Só não espere encontrá-la pessoalmente: Olívia é uma assistente virtual, lançada em versão beta, em novembro, pela Cozinhe.me. A empresa porto-alegrense — que também produz molhos, sua principal fonte de receita, e vende experiências gastronômicas — surgiu em 2016, idealizada por Paulo Renato Rizzardi, 37, um advogado com mestrado em antropologia que largou a carreira para empreender seguindo sua paixão:

“Quero que as pessoas enxerguem o ato de cozinhar como uma possibilidade de se conectar com o que nos mantém vivos, que é a comida”

Seus sócios na empreitada são o amigo de infância, Flávio Lucce, 37, e o irmão deste, Rogério Lucce, 46, donos também da Basilic, que há dez anos atua no mercado de gastronomia e eventos da capital gaúcha.

AOS 30, A MORTE DO PAI FEZ PAULO REPENSAR SUAS ESCOLHAS

Paulo jamais esqueceu o molho vermelho para a macarronada preparada pelo avô materno. Considera ainda que a avó paterna é a “melhor cozinheira do mundo” — aos 91 anos, ela vive em Palmeiras das Missões, no interior gaúcho, e ainda prepara o prato favorito do neto (rocambole de batata) a cada visita. Na juventude, conta, ele e Flávio eram os “cozinheiros da gurizada”. 

Mesmo assim, na hora de escolher uma carreira, Paulo nem cogitou gastronomia. “O sonho da minha mãe era que eu fosse juiz ou desembargador”, conta. Como gostava de estudar, argumentava e falava bem, achou que a faculdade de direito seria a opção lógica. Só foi repensar a decisão aos 30, após a morte do pai:

“Pensei: a vida está passando e eu aqui, ‘recortando e colando’ ou escrevendo parecer jurídico”

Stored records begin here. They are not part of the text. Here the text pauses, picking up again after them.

-- pv_equiv track=rewrite | github.com/guru-14/CodeChef | December Lunchtime 2019/EVIPRO.py | f
-- ===== SOURCE A (Python) =====
-- def f(s, l, r):
--     u = list(s)
--     for i in range(l, r + 1):
--         if u[i] == '1':
--             u[i] = '0'
--         else:
--             u[i] = '1'
--     c = 0
--     for i in range(len(u) - 1):
--         if u[i] == u[i + 1]:
--             c += 1
--     return c
-- ===== SOURCE B (Python) =====
-- def f(s, l, r):
--     # One pass over adjacent pairs; the flip of [l, r] is applied lazily per pair:
--     # a pair fully inside the range is equal iff the two "is it '1'" bits agree.
--     if l > r:
--         return sum(a == b for a, b in zip(s, s[1:]))
--     c = 0
--     for i in range(len(s) - 1):
--         a, b = s[i], s[i + 1]
--         ina, inb = l <= i <= r, l <= i + 1 <= r
--         if ina and inb:
--             c += (a == '1') == (b == '1')
--         elif ina:
--             c += b == ('0' if a == '1' else '1')
--         elif inb:
--             c += a == ('0' if b == '1' else '1')
--         else:
--             c += a == b
--     return c
-- ===== Notes on version B (the rewrite author's own statement) =====
-- stated objective: alternative
-- what changed: B never materializes or mutates a flipped copy of the string: it makes a single pass over adjacent pairs, deciding each pair's equality directly from its position relative to [l,r] (a pair fully inside the range compares the two is-'1' bits), instead of A's flip loop over [l,r] followed by a second counting pass over the whole list.
-- outside the precondition, e.g. on f('01', -1, 0): A returns 0, B returns 1; on f('ab', -1, -1): A returns 0, B returns 0
import Mathlib
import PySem

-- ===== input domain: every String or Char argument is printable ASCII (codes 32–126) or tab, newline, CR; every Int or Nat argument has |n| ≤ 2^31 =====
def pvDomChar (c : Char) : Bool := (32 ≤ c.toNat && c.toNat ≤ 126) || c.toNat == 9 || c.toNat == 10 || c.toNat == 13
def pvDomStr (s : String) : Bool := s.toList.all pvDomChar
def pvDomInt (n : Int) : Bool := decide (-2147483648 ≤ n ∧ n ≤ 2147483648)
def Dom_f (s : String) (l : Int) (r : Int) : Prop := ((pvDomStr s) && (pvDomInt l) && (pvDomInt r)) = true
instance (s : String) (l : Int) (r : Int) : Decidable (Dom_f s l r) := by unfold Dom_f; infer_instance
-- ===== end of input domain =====

-- B replaces A's flip-then-count two-pass scheme with one pass over adjacent pairs that
-- classifies each pair by its position relative to [l, r] (alternative decomposition, not faster).

-- ===== PORT A =====
def f (s : String) (l : Int) (r : Int) : Int :=
  let u := (PySem.List.pyRange l (r + 1) 1).foldl
    (fun u i =>
      PySem.List.pySetD u i (if PySem.List.pyGetD u i ' ' = '1' then '0' else '1'))
    s.toList
  (PySem.List.pyRange 0 ((u.length : Int) - 1) 1).foldl
    (fun c i =>
      if PySem.List.pyGetD u i ' ' = PySem.List.pyGetD u (i + 1) ' ' then c + 1 else c)
    0

-- ===== PORT B =====
def f_alt (s : String) (l : Int) (r : Int) : Int :=
  let t := s.toList
  if l > r then
    ((t.zip (t.drop 1)).countP (fun p => p.1 == p.2) : Int)
  else
    (PySem.List.pyRange 0 ((t.length : Int) - 1) 1).foldl
      (fun c i =>
        let a := PySem.List.pyGetD t i ' '
        let b := PySem.List.pyGetD t (i + 1) ' '
        if (l ≤ i ∧ i ≤ r) ∧ (l ≤ i + 1 ∧ i + 1 ≤ r) then
          c + (if (a = '1') = (b = '1') then 1 else 0)
        else if l ≤ i ∧ i ≤ r then
          c + (if b = (if a = '1' then '0' else '1') then 1 else 0)
        else if l ≤ i + 1 ∧ i + 1 ≤ r then
          c + (if a = (if b = '1' then '0' else '1') then 1 else 0)
        else
          c + (if a = b then 1 else 0))
      0

-- ===== PRECONDITION & SPEC =====
-- Pre_f: the flip loop is empty (r < l) or flips the literal in-range segment [l, r].
-- It excludes l < 0 with l ≤ r (where A still returns if -len ≤ l): there Python's
-- negative-index convention makes A flip a wrapped range counted from the END of the
-- string (possibly twice) — a corner where the wrapped and the literal reading of
-- [l, r] are both defensible; B uses the literal one.
def Pre_f (s : String) (l : Int) (r : Int) : Prop :=
  r < l ∨ (0 ≤ l ∧ r < (s.toList.length : Int))
instance (s : String) (l : Int) (r : Int) : Decidable (Pre_f s l r) := by
  unfold Pre_f; infer_instance

def pvWitness_f : String × Int × Int := ("0110", 1, 2)

def Spec_f (s : String) (l : Int) (r : Int) (out : Int) : Prop :=
  out = f_alt s l r
instance (s : String) (l : Int) (r : Int) (out : Int) : Decidable (Spec_f s l r out) := by
  unfold Spec_f; infer_instance

-- ===== CLAIM (what is proved, stated in full; the proofs are below) =====
def Claim_equal_f : Prop := ∀ (s : String) (l : Int) (r : Int), Dom_f s l r → Pre_f s l r → Spec_f s l r (f s l r)

-- ===== LEMMAS AND PROOFS =====

-- The adjacent-equal counting fold equals the zip-based count.
theorem countFold_eq_zip (u : List Char) :
    (PySem.List.pyRange 0 ((u.length : Int) - 1) 1).foldl
      (fun c i =>
        if PySem.List.pyGetD u i ' ' = PySem.List.pyGetD u (i + 1) ' ' then c + 1 else c)
      0
    = ((u.zip (u.drop 1)).countP (fun p => p.1 == p.2) : Int) := by
  have key : ∀ (n : Nat) (acc : Int), n + 1 ≤ u.length →
      (PySem.List.pyRange 0 (n : Int) 1).foldl
        (fun c i =>
          if PySem.List.pyGetD u i ' ' = PySem.List.pyGetD u (i + 1) ' ' then c + 1 else c)
        acc
      = acc + (((u.zip (u.drop 1)).take n).countP (fun p => p.1 == p.2) : Int) := by
    intro n
    induction n with
    | zero =>
      intro acc _
      simp [PySem.List.pyRange_one_eq_nil]
    | succ n ih =>
      intro acc hlen
      have h0 : (0 : Int) ≤ (n : Int) := by omega
      have hcast : ((n + 1 : Nat) : Int) = (n : Int) + 1 := by push_cast; ring
      rw [hcast, PySem.List.pyRange_one_succ_right h0, List.foldl_append,
        ih acc (by omega)]
      have hn1 : n + 1 < u.length := by omega
      have hn : n < u.length := by omega
      have hzlen : n < (u.zip (u.drop 1)).length := by
        simp [List.length_zip]; omega
      have hget1 : PySem.List.pyGetD u (n : Int) ' ' = u[n] := by
        rw [PySem.List.pyGetD_natCast]; exact List.getD_eq_getElem u ' ' hn
      have hget2 : PySem.List.pyGetD u ((n : Int) + 1) ' ' = u[n + 1] := by
        rw [← hcast, PySem.List.pyGetD_natCast]; exact List.getD_eq_getElem u ' ' hn1
      have hpair : (u.zip (u.drop 1))[n] = (u[n], u[n + 1]) := by
        rw [List.getElem_zip]
        congr 1
        rw [List.getElem_drop]
        congr 1
        omega
      have htake : ((u.zip (u.drop 1)).take (n + 1))
          = (u.zip (u.drop 1)).take n ++ [(u[n], u[n + 1])] := by
        rw [List.take_add_one, List.getElem?_eq_getElem hzlen, hpair]
        rfl
      rw [htake, List.foldl, hget1, hget2, List.countP_append]
      by_cases h : u[n] = u[n + 1]
      · simp [h]
        ring
      · simp [h]
  rcases Nat.eq_zero_or_pos u.length with h0 | hpos
  · rw [List.length_eq_zero_iff] at h0
    subst h0
    simp [PySem.List.pyRange_one_eq_nil]
  · have hc : ((u.length : Int) - 1) = ((u.length - 1 : Nat) : Int) := by omega
    have hz : (u.zip (u.drop 1)).length = u.length - 1 := by
      simp [List.length_zip]
    rw [hc, key (u.length - 1) 0 (by omega), List.take_of_length_le (by omega), zero_add]

-- Characterization of A's flip loop (nonnegative l): pointwise description of the result.
theorem flipFold_char (t : List Char) (l : Int) (hl : 0 ≤ l) :
    ∀ (k : Nat), l + k ≤ (t.length : Int) →
      ((PySem.List.pyRange l (l + k) 1).foldl
        (fun u i =>
          PySem.List.pySetD u i (if PySem.List.pyGetD u i ' ' = '1' then '0' else '1'))
        t).length = t.length
      ∧ ∀ (j : Nat), j < t.length →
          PySem.List.pyGetD
            ((PySem.List.pyRange l (l + k) 1).foldl
              (fun u i =>
                PySem.List.pySetD u i
                  (if PySem.List.pyGetD u i ' ' = '1' then '0' else '1'))
              t) (j : Int) ' '
          = (if l ≤ (j : Int) ∧ (j : Int) < l + k then
              (if PySem.List.pyGetD t (j : Int) ' ' = '1' then '0' else '1')
             else PySem.List.pyGetD t (j : Int) ' ') := by
  intro k
  induction k with
  | zero =>
    intro _
    have h0 : l + ((0 : Nat) : Int) = l := by push_cast; ring
    rw [h0, PySem.List.pyRange_one_eq_nil (le_refl l)]
    refine ⟨rfl, ?_⟩
    intro j hj
    simp only [List.foldl_nil]
    have : ¬ (l ≤ (j : Int) ∧ (j : Int) < l) := by omega
    rw [if_neg this]
  | succ k ih =>
    intro hk1
    have hcast : l + ((k + 1 : Nat) : Int) = (l + (k : Nat)) + 1 := by push_cast; ring
    have hk : l + (k : Nat) ≤ (t.length : Int) := by omega
    obtain ⟨hlen, hchar⟩ := ih hk
    have hsplit : PySem.List.pyRange l (l + ((k + 1 : Nat) : Int)) 1
        = PySem.List.pyRange l (l + ((k : Nat) : Int)) 1 ++ [l + (k : Nat)] := by
      rw [hcast]
      exact PySem.List.pyRange_one_succ_right (by omega)
    rw [hsplit, List.foldl_append]
    set w := (PySem.List.pyRange l (l + ((k : Nat) : Int)) 1).foldl
      (fun u i =>
        PySem.List.pySetD u i (if PySem.List.pyGetD u i ' ' = '1' then '0' else '1')) t with hw
    have hj0 : (l + (k : Nat)).toNat < w.length := by rw [hlen]; omega
    have hi0 : l + ((k : Nat) : Int) = (((l + (k : Nat)).toNat : Nat) : Int) := by omega
    simp only [List.foldl_cons, List.foldl_nil]
    have hwold : PySem.List.pyGetD w (l + ((k : Nat) : Int)) ' '
        = PySem.List.pyGetD t (l + ((k : Nat) : Int)) ' ' := by
      rw [hi0, hchar (l + (k : Nat)).toNat (by omega)]
      rw [if_neg (by omega)]
    constructor
    · rw [PySem.List.length_pySetD, hlen]
    · intro j hj
      rw [hi0, PySem.List.pyGetD_pySetD_natCast w (l + (k : Nat)).toNat j _ ' ' hj0]
      by_cases hje : j = (l + (k : Nat)).toNat
      · subst hje
        rw [if_pos rfl, ← hi0, hwold,
          if_pos (show l ≤ l + ((k : Nat) : Int) ∧ l + ((k : Nat) : Int) < l + (((k + 1 : Nat)) : Int) by omega)]
      · rw [if_neg hje, hchar j hj]
        by_cases hin : l ≤ (j : Int) ∧ (j : Int) < l + (k : Nat)
        · rw [if_pos hin,
            if_pos (show l ≤ (j : Int) ∧ (j : Int) < l + (((k + 1 : Nat)) : Int) by omega)]
        · rw [if_neg hin,
            if_neg (show ¬ (l ≤ (j : Int) ∧ (j : Int) < l + (((k + 1 : Nat)) : Int)) by omega)]

theorem ite_count (P : Prop) [Decidable P] (acc : Int) :
    (if P then acc + 1 else acc) = acc + (if P then 1 else 0) := by
  split_ifs <;> ring

theorem flip_eq_flip (a b : Char) :
    ((if a = '1' then '0' else '1') = (if b = '1' then '0' else '1')) ↔ ((a = '1') = (b = '1')) := by
  by_cases ha : a = '1' <;> by_cases hb : b = '1' <;> simp [ha, hb]

-- ===== VERDICT (by name: the statement is the Claim_ definition above) =====
theorem f_spec : Claim_equal_f := by
  intro s l r _ hpre
  show f s l r = f_alt s l r
  unfold f f_alt
  by_cases hlr : r < l
  · rw [PySem.List.pyRange_one_eq_nil (show r + 1 ≤ l by omega), if_pos (show l > r from hlr)]
    simp only [List.foldl_nil]
    exact countFold_eq_zip s.toList
  · have hpre' : 0 ≤ l ∧ r < (s.toList.length : Int) := by
      unfold Pre_f at hpre
      rcases hpre with h | h
      · omega
      · exact h
    have hl : 0 ≤ l := hpre'.1
    have hr : r < (s.toList.length : Int) := hpre'.2
    rw [if_neg (show ¬ l > r by omega)]
    set t := s.toList with ht
    set k := (r + 1 - l).toNat with hkdef
    have hk' : l + (k : Int) = r + 1 := by omega
    have hrange : PySem.List.pyRange l (r + 1) 1 = PySem.List.pyRange l (l + (k : Nat)) 1 := by
      rw [hk']
    rw [hrange]
    obtain ⟨hlen, hchar⟩ := flipFold_char t l hl k (by omega)
    simp only [hlen]
    apply PySem.List.foldl_congr_mem
    intro acc i hi
    obtain ⟨h0i, hilt⟩ := (PySem.List.mem_pyRange_one).mp hi
    have hij : ((i.toNat : Nat) : Int) = i := Int.toNat_of_nonneg h0i
    rw [← hij]
    set j := i.toNat with hj
    have hjlt : j < t.length := by omega
    have hjlt1 : j + 1 < t.length := by omega
    have hc2 : ((j : Nat) : Int) + 1 = ((j + 1 : Nat) : Int) := by push_cast; ring
    rw [hc2, hchar j hjlt, hchar (j + 1) hjlt1]
    by_cases hina : l ≤ ((j : Nat) : Int) ∧ ((j : Nat) : Int) ≤ r <;>
      by_cases hinb : l ≤ ((j + 1 : Nat) : Int) ∧ ((j + 1 : Nat) : Int) ≤ r
    · rw [if_pos (show l ≤ ((j : Nat) : Int) ∧ ((j : Nat) : Int) < l + (k : Nat) by omega),
        if_pos (show l ≤ ((j + 1 : Nat) : Int) ∧ ((j + 1 : Nat) : Int) < l + (k : Nat) by omega),
        ite_count,
        if_congr (flip_eq_flip (PySem.List.pyGetD t ((j : Nat) : Int) ' ')
          (PySem.List.pyGetD t ((j + 1 : Nat) : Int) ' ')) rfl rfl,
        if_pos (show (l ≤ ((j : Nat) : Int) ∧ ((j : Nat) : Int) ≤ r) ∧
          (l ≤ ((j + 1 : Nat) : Int) ∧ ((j + 1 : Nat) : Int) ≤ r) from ⟨hina, hinb⟩)]
    · rw [if_pos (show l ≤ ((j : Nat) : Int) ∧ ((j : Nat) : Int) < l + (k : Nat) by omega),
        if_neg (show ¬ (l ≤ ((j + 1 : Nat) : Int) ∧ ((j + 1 : Nat) : Int) < l + (k : Nat)) by omega),
        ite_count, if_congr (eq_comm) rfl rfl,
        if_neg (show ¬ ((l ≤ ((j : Nat) : Int) ∧ ((j : Nat) : Int) ≤ r) ∧
          (l ≤ ((j + 1 : Nat) : Int) ∧ ((j + 1 : Nat) : Int) ≤ r)) by tauto),
        if_pos hina]
    · rw [if_neg (show ¬ (l ≤ ((j : Nat) : Int) ∧ ((j : Nat) : Int) < l + (k : Nat)) by omega),
        if_pos (show l ≤ ((j + 1 : Nat) : Int) ∧ ((j + 1 : Nat) : Int) < l + (k : Nat) by omega),
        ite_count,
        if_neg (show ¬ ((l ≤ ((j : Nat) : Int) ∧ ((j : Nat) : Int) ≤ r) ∧
          (l ≤ ((j + 1 : Nat) : Int) ∧ ((j + 1 : Nat) : Int) ≤ r)) by tauto),
        if_neg hina, if_pos hinb]
    · rw [if_neg (show ¬ (l ≤ ((j : Nat) : Int) ∧ ((j : Nat) : Int) < l + (k : Nat)) by omega),
        if_neg (show ¬ (l ≤ ((j + 1 : Nat) : Int) ∧ ((j + 1 : Nat) : Int) < l + (k : Nat)) by omega),
        ite_count,
        if_neg (show ¬ ((l ≤ ((j : Nat) : Int) ∧ ((j : Nat) : Int) ≤ r) ∧
          (l ≤ ((j + 1 : Nat) : Int) ∧ ((j + 1 : Nat) : Int) ≤ r)) by tauto),
        if_neg hina, if_neg hinb]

Em crise, trocou o setor jurídico pelo de educação na Prefeitura de Porto Alegre (onde trabalha até hoje) e chegou a fundar uma lawtech para facilitar a mediação de processos contra companhias aéreas; a experiência não deu certo, mas trouxe aprendizados e serviu para inculcar um mantra do Vale do Silício na sua cabeça: “Se ninguém falhou, faliu ou errou, [o negócio] não está no caminho certo”

UMA MENTORIA O AJUDOU A ENTENDER QUE A COZINHA ERA O CAMINHO

Paralelamente, Paulo e Flávio produziam e apresentavam um programa — Banquete — na Band local, em que chefs gaúchos percorriam o estado para buscar receitas de família (e criar releituras a partir delas).

Por mais que a empreitada na TV fosse divertida e desse vazão ao seu apreço pela cozinha, Paulo não se via fazendo aquilo por muito tempo. 

“Estava muito angustiado, não me sentia feliz. Ou, então, tinha picos de felicidade com alguns projetos — mas o faturamento não correspondia” 

Decidiu procurar uma mentoria, para encontrar um norte que fizesse sentido. “Um dia, quando comecei a falar sobre comida, ela disse ‘eu tinha que estar te filmando agora’”, lembra.

Finalmente enxergando o “óbvio”, Paulo foi em busca de tudo o que pôde encontrar sobre cozinha, tentando entender se aquele hobby tinha potencial para se tornar um negócio. Chegou ao livro Cozinhar, de Michael Pollan, jornalista e defensor da “comida de vó”, que virou sua leitura de cabeceira. “Entendi que realmente existe uma tendência do ‘farm to table’ e de as pessoas voltarem a cozinhar.”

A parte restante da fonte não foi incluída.